I would like to calculate for a given column pair the difference for each customer_id
in a more dynamic way. Column pairs are always in the same order i.e. customer_id
will always be column_1
and column_3
will always be subtracted by column_2
and column_5 - column_4
and so on...
Sample df
customer_id count_sessions_q4_2021 count_sessions_q1_2022 purchases_q4_2021 purchases_q1_2022
203 100 110 12 11
484 210 215 21 18
582 409 400 35 32
Expected output_df
customer_id count_sessions_diff purchases_diff
203 10 -1
484 5 -3
582 -9 -3
This is what I have tried so far:
df.replace('null', np.nan, inplace=True)
df_2 = df.set_index('customer_id').apply(pd.to_numeric, errors='coerce')

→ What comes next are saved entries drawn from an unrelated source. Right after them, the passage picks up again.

-- pv_equiv track=rewrite | github.com/ysirblack/why-quran-is-miracle | miracles/01_surah_parity_groups/honest_combined_probability_calculator.py | check_pattern_07_prime_factor_sum
-- ===== SOURCE A (Python) =====
-- from typing import Dict, List
--
-- def check_pattern_07_prime_factor_sum(verse_counts: Dict[int, int]) -> int:
--     """Pattern 07: Prime Factor Sum parity matching (71/71, 43/43)"""
--     def pfs(n):
--         if n == 1:
--             return 1
--         total, temp, d = 0, n, 2
--         while d * d <= temp:
--             while temp % d == 0:
--                 total += d
--                 temp //= d
--             d += 1
--         if temp > 1:
--             total += temp
--         return total
--
--     pos_pfs_odd = sum(1 for p in range(1, 115) if pfs(p) % 2 == 1)
--     verse_pfs_odd = sum(1 for v in verse_counts.values() if pfs(v) % 2 == 1)
--     return abs(verse_pfs_odd - pos_pfs_odd)
-- ===== SOURCE B (Python) =====
-- def check_pattern_07_prime_factor_sum(verse_counts):
--     """Pattern 07 via recursion on the factorization instead of iterative trial division."""
--     def factor_sum(m):
--         if m <= 1:
--             return 0
--         d = 2
--         while d * d <= m:
--             if m % d == 0:
--                 return d + factor_sum(m // d)
--             d += 1
--         return m  # no divisor up to sqrt(m): m itself is the (prime) factor
--
--     def pfs(n):
--         return 1 if n == 1 else factor_sum(n)
--
--     pos_pfs_odd = sum(1 for p in range(1, 115) if pfs(p) % 2 == 1)
--     verse_pfs_odd = sum(1 for v in verse_counts.values() if pfs(v) % 2 == 1)
--     return abs(verse_pfs_odd - pos_pfs_odd)
-- ===== Notes on version B (the rewrite author's own statement) =====
-- stated objective: alternative
-- what changed: The iterative trial-division pfs (nested while loops carrying total/temp/d accumulator state) is replaced by a recursion on the factorization: a helper scans for the smallest divisor, peels it off once and recurses on the quotient, the pfs(1)=1 special case and the two counting loops staying as in A.
import Mathlib
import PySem

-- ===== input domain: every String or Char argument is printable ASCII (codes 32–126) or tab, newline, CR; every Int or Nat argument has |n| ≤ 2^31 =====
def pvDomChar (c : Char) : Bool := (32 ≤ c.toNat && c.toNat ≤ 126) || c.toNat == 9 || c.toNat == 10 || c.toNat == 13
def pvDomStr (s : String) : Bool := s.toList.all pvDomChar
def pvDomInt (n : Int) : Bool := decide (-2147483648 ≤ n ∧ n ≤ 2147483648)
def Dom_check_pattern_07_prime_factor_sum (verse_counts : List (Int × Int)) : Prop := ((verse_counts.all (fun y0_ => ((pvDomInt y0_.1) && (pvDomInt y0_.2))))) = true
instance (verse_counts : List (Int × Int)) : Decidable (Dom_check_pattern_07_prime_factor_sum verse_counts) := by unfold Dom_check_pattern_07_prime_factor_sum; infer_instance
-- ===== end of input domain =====

-- B replaces A's iterative two-while trial-division prime-factor-sum by a recursion on the
-- factorization (smallest-divisor scan, peel one factor, recurse); same value, similar cost.


-- ===== PORT A =====
-- inner 'while temp % d == 0' loop; fuel only makes the recursion total (never exhausted on the fuel the port passes)
def pvInnerA (total temp d : Int) (fuel : Nat) : Int × Int :=
  match fuel with
  | 0 => (total, temp)
  | f + 1 =>
    if PySem.Int.mod temp d = 0 then
      pvInnerA (total + d) (PySem.Int.floordiv temp d) d f
    else (total, temp)

-- outer 'while d * d <= temp' loop
def pvOuterA (total temp d : Int) (fuel : Nat) : Int × Int :=
  match fuel with
  | 0 => (total, temp)
  | f + 1 =>
    if d * d ≤ temp then
      let s := pvInnerA total temp d f
      pvOuterA s.1 s.2 (d + 1) f
    else (total, temp)

-- A's local pfs
def pvPfsA (n : Int) : Int :=
  if n = 1 then 1
  else
    let s := pvOuterA 0 n 2 (2 * n.toNat + 2)
    if 1 < s.2 then s.1 + s.2 else s.1

def check_pattern_07_prime_factor_sum (verse_counts : List (Int × Int)) : Int :=
  let pos_pfs_odd : Int :=
    (PySem.List.pyRange 1 115 1).foldl
      (fun acc p => if PySem.Int.mod (pvPfsA p) 2 = 1 then acc + 1 else acc) 0
  let verse_pfs_odd : Int :=
    ((PySem.Dict.ofList verse_counts).values).foldl
      (fun acc v => if PySem.Int.mod (pvPfsA v) 2 = 1 then acc + 1 else acc) 0
  |verse_pfs_odd - pos_pfs_odd|

-- ===== PORT B =====
-- B's 'while d * d <= m' scan for the smallest divisor (returns m itself when none)
def pvScanB (m d : Int) (fuel : Nat) : Int :=
  match fuel with
  | 0 => m
  | f + 1 =>
    if d * d ≤ m then
      (if PySem.Int.mod m d = 0 then d else pvScanB m (d + 1) f)
    else m

-- B's recursive factor_sum: peel the smallest divisor, recurse on the quotient
def pvFacB (m : Int) (fuel : Nat) : Int :=
  match fuel with
  | 0 => 0
  | f + 1 =>
    if m ≤ 1 then 0
    else
      let p := pvScanB m 2 (m.toNat + 1)
      p + pvFacB (PySem.Int.floordiv m p) f

def pvPfsB (n : Int) : Int := if n = 1 then 1 else pvFacB n n.toNat

def check_pattern_07_prime_factor_sum_alt (verse_counts : List (Int × Int)) : Int :=
  let pos_pfs_odd : Int :=
    (PySem.List.pyRange 1 115 1).foldl
      (fun acc p => if PySem.Int.mod (pvPfsB p) 2 = 1 then acc + 1 else acc) 0
  let verse_pfs_odd : Int :=
    ((PySem.Dict.ofList verse_counts).values).foldl
      (fun acc v => if PySem.Int.mod (pvPfsB v) 2 = 1 then acc + 1 else acc) 0
  |verse_pfs_odd - pos_pfs_odd|

-- ===== PRECONDITION & SPEC =====
def Spec_check_pattern_07_prime_factor_sum (verse_counts : List (Int × Int)) (out : Int) : Prop := out = check_pattern_07_prime_factor_sum_alt verse_counts
instance (verse_counts : List (Int × Int)) (out : Int) : Decidable (Spec_check_pattern_07_prime_factor_sum verse_counts out) := by unfold Spec_check_pattern_07_prime_factor_sum; infer_instance

-- ===== CLAIM (what is proved, stated in full; the proofs are below) =====
def Claim_equal_check_pattern_07_prime_factor_sum : Prop := ∀ (verse_counts : List (Int × Int)), Dom_check_pattern_07_prime_factor_sum verse_counts → Spec_check_pattern_07_prime_factor_sum verse_counts (check_pattern_07_prime_factor_sum verse_counts)

-- ===== LEMMAS AND PROOFS =====

-- sum of the prime factorization (with multiplicity), as an Int
def pvS (m : Nat) : Int := ((Nat.primeFactorsList m).sum : Int)

theorem pv_pfl_cons {m : Nat} (h : 2 ≤ m) :
    Nat.primeFactorsList m = m.minFac :: Nat.primeFactorsList (m / m.minFac) := by
  obtain ⟨k, rfl⟩ : ∃ k, m = k + 2 := ⟨m - 2, by omega⟩
  rw [Nat.primeFactorsList]

theorem pv_S_cons {m : Nat} (h : 2 ≤ m) : pvS m = (m.minFac : Int) + pvS (m / m.minFac) := by
  simp [pvS, pv_pfl_cons h]

-- when d ∣ m and nothing in [2, d) divides m, d is the least prime factor
theorem pv_minFac_eq_of_dvd {m d : Nat} (hm : 2 ≤ m) (hd : 2 ≤ d) (hdvd : d ∣ m)
    (hsmall : ∀ e, 2 ≤ e → e < d → ¬ e ∣ m) : m.minFac = d := by
  have h1 : m.minFac ≤ d := Nat.minFac_le_of_dvd hd hdvd
  have h2 : m.minFac ∣ m := Nat.minFac_dvd m
  have h3 : 2 ≤ m.minFac := (Nat.minFac_prime (by omega)).two_le
  rcases lt_or_ge m.minFac d with h | h
  · exact absurd h2 (hsmall _ h3 h)
  · omega

-- when nothing in [2, d) divides m and m < d*d, m is its own least factor (so m is prime)
theorem pv_minFac_eq_self {m d : Nat} (hm : 2 ≤ m)
    (hsmall : ∀ e, 2 ≤ e → e < d → ¬ e ∣ m) (hlt : m < d * d) : m.minFac = m := by
  by_cases hp : Nat.Prime m
  · exact hp.minFac_eq
  · exfalso
    have hsq : m.minFac ^ 2 ≤ m := Nat.minFac_sq_le_self (by omega) hp
    have h2 : 2 ≤ m.minFac := (Nat.minFac_prime (by omega)).two_le
    have hge : d ≤ m.minFac := by
      by_contra h
      exact hsmall _ h2 (by omega) (Nat.minFac_dvd m)
    nlinarith [hsq, sq_nonneg m.minFac]

theorem pv_S_self {m d : Nat} (hm : 2 ≤ m)
    (hsmall : ∀ e, 2 ≤ e → e < d → ¬ e ∣ m) (hlt : m < d * d) : pvS m = (m : Int) := by
  have h := pv_minFac_eq_self hm hsmall hlt
  rw [pv_S_cons hm, h, Nat.div_self (by omega)]
  simp [pvS, Nat.primeFactorsList_one]

-- B's scan finds the least prime factor
theorem pv_scan_eq (f : Nat) : ∀ (m d : Nat), 2 ≤ m → 2 ≤ d →
    (∀ e, 2 ≤ e → e < d → ¬ e ∣ m) → m + 1 ≤ f + d →
    pvScanB (m : Int) (d : Int) f = (m.minFac : Int) := by
  induction f with
  | zero =>
    intro m d hm hd hsmall hfuel
    exfalso
    have h2 : 2 ≤ m.minFac := (Nat.minFac_prime (by omega)).two_le
    have h3 : m.minFac ≤ m := Nat.minFac_le (by omega)
    exact hsmall _ h2 (by omega) (Nat.minFac_dvd m)
  | succ f ih =>
    intro m d hm hd hsmall hfuel
    rw [pvScanB]
    by_cases hguard : (d : Int) * (d : Int) ≤ (m : Int)
    · rw [if_pos hguard]
      by_cases hdvd : PySem.Int.mod (m : Int) (d : Int) = 0
      · rw [if_pos hdvd]
        have hdm : d ∣ m := by
          rw [PySem.Int.mod_natCast] at hdvd
          exact Nat.dvd_of_mod_eq_zero (by exact_mod_cast hdvd)
        rw [pv_minFac_eq_of_dvd hm hd hdm hsmall]
      · rw [if_neg hdvd]
        have hnd : ¬ d ∣ m := by
          intro h
          exact hdvd (by rw [PySem.Int.mod_natCast, Nat.mod_eq_zero_of_dvd h]; rfl)
        have hsmall' : ∀ e, 2 ≤ e → e < d + 1 → ¬ e ∣ m := by
          intro e he1 he2
          rcases Nat.lt_succ_iff_lt_or_eq.mp he2 with h | h
          · exact hsmall e he1 h
          · subst h; exact hnd
        have : ((d : Int) + 1) = ((d + 1 : Nat) : Int) := by push_cast; ring
        rw [this]
        exact ih m (d + 1) hm (by omega) hsmall' (by omega)
    · rw [if_neg hguard]
      have hlt : m < d * d := by
        by_contra h
        exact hguard (by exact_mod_cast Nat.le_of_not_lt h)
      exact_mod_cast congrArg (Nat.cast : Nat → Int) (pv_minFac_eq_self hm hsmall hlt).symm

-- B's factor_sum computes pvS
theorem pv_fac_eq (f : Nat) : ∀ (m : Nat), 1 ≤ m → m ≤ f → pvFacB (m : Int) f = pvS m := by
  induction f with
  | zero => intro m h1 h2; omega
  | succ f ih =>
    intro m h1 h2
    rw [pvFacB]
    by_cases hm1 : m = 1
    · subst hm1
      norm_num [pvS, Nat.primeFactorsList_one]
    · have hm2 : 2 ≤ m := by omega
      rw [if_neg (by exact_mod_cast (by omega : ¬ (m : Int) ≤ 1))]
      have hc2 : ((2 : Nat) : Int) = (2 : Int) := by norm_num
      have hscan : pvScanB (m : Int) 2 (((m : Int)).toNat + 1) = (m.minFac : Int) := by
        rw [show ((m : Int)).toNat = m by simp, ← hc2]
        exact pv_scan_eq (m + 1) m 2 hm2 (by omega) (by intro e he1 he2; omega) (by omega)
      simp only [hscan, PySem.Int.floordiv_natCast]
      have hp2 : 2 ≤ m.minFac := (Nat.minFac_prime (by omega)).two_le
      have hlt : m / m.minFac < m := Nat.div_lt_self (by omega) (by omega)
      have hpos : 1 ≤ m / m.minFac := (Nat.one_le_div_iff (by omega)).mpr (Nat.minFac_le (by omega))
      rw [ih _ hpos (by omega), pv_S_cons hm2]

-- A's inner loop strips every factor d, moving d's worth of pvS from state to total
theorem pv_inner_eq (f : Nat) : ∀ (m d : Nat) (total : Int), 1 ≤ m → 2 ≤ d →
    (∀ e, 2 ≤ e → e < d → ¬ e ∣ m) → m ≤ f →
    ∃ m' : Nat, pvInnerA total (m : Int) (d : Int) f = (total + pvS m - pvS m', (m' : Int)) ∧
      1 ≤ m' ∧ m' ≤ m ∧ ¬ d ∣ m' ∧ (∀ e, 2 ≤ e → e < d → ¬ e ∣ m') := by
  induction f with
  | zero => intro m d total h1 _ _ hf; omega
  | succ f ih =>
    intro m d total h1 hd hsmall hf
    rw [pvInnerA]
    by_cases hdvd : PySem.Int.mod (m : Int) (d : Int) = 0
    · rw [if_pos hdvd]
      have hdm : d ∣ m := by
        rw [PySem.Int.mod_natCast] at hdvd
        exact Nat.dvd_of_mod_eq_zero (by exact_mod_cast hdvd)
      have hm2 : 2 ≤ m := le_trans hd (Nat.le_of_dvd (by omega) hdm)
      have hminfac : m.minFac = d := pv_minFac_eq_of_dvd hm2 hd hdm hsmall
      have hqpos : 1 ≤ m / d := (Nat.one_le_div_iff (by omega)).mpr (Nat.le_of_dvd (by omega) hdm)
      have hqlt : m / d < m := Nat.div_lt_self (by omega) (by omega)
      have hqdvd : m / d ∣ m := Nat.div_dvd_of_dvd hdm
      have hsmall' : ∀ e, 2 ≤ e → e < d → ¬ e ∣ m / d := fun e he1 he2 h =>
        hsmall e he1 he2 (h.trans hqdvd)
      obtain ⟨m', heq, hm'1, hm'2, hm'3, hm'4⟩ := ih (m / d) d (total + d) hqpos hd hsmall' (by omega)
      refine ⟨m', ?_, hm'1, by omega, hm'3, hm'4⟩
      rw [PySem.Int.floordiv_natCast, heq]
      have hS : pvS m = (d : Int) + pvS (m / d) := by
        have := pv_S_cons hm2
        rwa [hminfac] at this
      rw [hS]; ring_nf
    · rw [if_neg hdvd]
      have hnd : ¬ d ∣ m := by
        intro h
        apply hdvd
        rw [PySem.Int.mod_natCast, Nat.mod_eq_zero_of_dvd h]
        rfl
      exact ⟨m, by ring_nf, h1, le_refl m, hnd, hsmall⟩

-- the final 'if temp > 1: total += temp' tail, when temp has no divisor below d and temp < d*d
theorem pv_tail (m d : Nat) (total : Int) (h1 : 1 ≤ m)
    (hsmall : ∀ e, 2 ≤ e → e < d → ¬ e ∣ m) (hlt : m < d * d) :
    (if 1 < (m : Int) then total + (m : Int) else total) = total + pvS m := by
  by_cases hm1 : m = 1
  · subst hm1
    norm_num [pvS, Nat.primeFactorsList_one]
  · have hm2 : 2 ≤ m := by omega
    rw [if_pos (by exact_mod_cast hm2 : (1 : Int) < (m : Int)), pv_S_self hm2 hsmall hlt]

-- A's fused loops compute total + pvS temp (with the final 'if temp > 1' tail folded in)
theorem pv_outer_eq (f : Nat) : ∀ (m d : Nat) (total : Int), 1 ≤ m → 2 ≤ d →
    (∀ e, 2 ≤ e → e < d → ¬ e ∣ m) → m + m + 2 ≤ f + d + d →
    (let s := pvOuterA total (m : Int) (d : Int) f
     if 1 < s.2 then s.1 + s.2 else s.1) = total + pvS m := by
  induction f with
  | zero =>
    intro m d total h1 hd hsmall hf
    simp only [pvOuterA]
    exact pv_tail m d total h1 hsmall (by nlinarith)
  | succ f ih =>
    intro m d total h1 hd hsmall hf
    rw [pvOuterA]
    by_cases hguard : (d : Int) * (d : Int) ≤ (m : Int)
    · rw [if_pos hguard]
      have hguardN : d * d ≤ m := by exact_mod_cast hguard
      have hdd : d + d ≤ m := by nlinarith
      obtain ⟨m', heq, hm'1, hm'2, hm'3, hm'4⟩ :=
        pv_inner_eq f m d total h1 hd hsmall (by omega)
      have hsmall' : ∀ e, 2 ≤ e → e < d + 1 → ¬ e ∣ m' := by
        intro e he1 he2
        rcases Nat.lt_succ_iff_lt_or_eq.mp he2 with h | h
        · exact hm'4 e he1 h
        · subst h; exact hm'3
      have hcast : ((d : Int) + 1) = ((d + 1 : Nat) : Int) := by push_cast; ring
      have hrec := ih m' (d + 1) (total + pvS m - pvS m') hm'1 (by omega) hsmall' (by omega)
      simp only [heq, hcast]
      simp only at hrec
      rw [hrec]; ring
    · rw [if_neg hguard]
      have hlt : m < d * d := by
        by_contra h
        exact hguard (by exact_mod_cast Nat.le_of_not_lt h)
      exact pv_tail m d total h1 hsmall hlt

theorem pv_pfs_eq (n : Int) : pvPfsA n = pvPfsB n := by
  unfold pvPfsA pvPfsB
  by_cases h1 : n = 1
  · simp [h1]
  rw [if_neg h1, if_neg h1]
  by_cases hpos : 2 ≤ n
  · obtain ⟨m, rfl⟩ : ∃ m : Nat, n = (m : Int) := ⟨n.toNat, by omega⟩
    have hm : 2 ≤ m := by exact_mod_cast hpos
    have hc2 : ((2 : Nat) : Int) = (2 : Int) := by norm_num
    have hA := pv_outer_eq (2 * m + 2) m 2 0 (by omega) (by omega)
      (by intro e he1 he2; omega) (by omega)
    rw [hc2] at hA
    simp only at hA
    rw [show ((m : Int)).toNat = m by simp, hA, pv_fac_eq m m (by omega) (le_refl m)]
    ring
  · have hn : n ≤ 0 := by omega
    rw [show n.toNat = 0 by omega]
    simp only [pvOuterA, pvFacB]
    rw [if_neg (by omega : ¬ (2 : Int) * 2 ≤ n)]
    simp only
    rw [if_neg (by omega : ¬ (1 : Int) < n)]

-- ===== VERDICT (by name: the statement is the Claim_ definition above) =====
theorem check_pattern_07_prime_factor_sum_spec : Claim_equal_check_pattern_07_prime_factor_sum := by
  intro verse_counts _
  unfold Spec_check_pattern_07_prime_factor_sum
  unfold check_pattern_07_prime_factor_sum check_pattern_07_prime_factor_sum_alt
  simp only [funext pv_pfs_eq]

a = np.arange(len(df_2.columns)) // 2
s = (df_2.columns
.to_series()
.str.extract('^(.*?)\d', expand=False)
.groupby(a)
.agg('_'.join)
.add('_diff'))
df_2 = df_2.groupby(a, axis=1).diff(1).dropna(how='all', axis=1)
df_2.columns = s
but I am getting the following error:
TypeError: sequence item 0: expected str instance, float found
CodePudding user response:
MultiIndex comes in handy here, as it allows for a relatively easy way to reshape and manipulate the dataframe:
Set the customer id as index, and reshape the remaining columns into a multi index
temp = df.set_index('customer_id')
temp.columns = temp.columns.str.split(r'_(q\d )_', expand = True)
temp
count_sessions purchases
q4 q1 q4 q1
2021 2022 2021 2022
customer_id
203 100 110 12 11
484 210 215 21 18
582 409 400 35 32
Iterate through the first level of the columns in a list comprehension and compute the differences; in this case we can tell that 2022 trails 2021 for each section, so we'll multiply our outcome by -1 to flip it:
keys = temp.columns.get_level_values(0).unique()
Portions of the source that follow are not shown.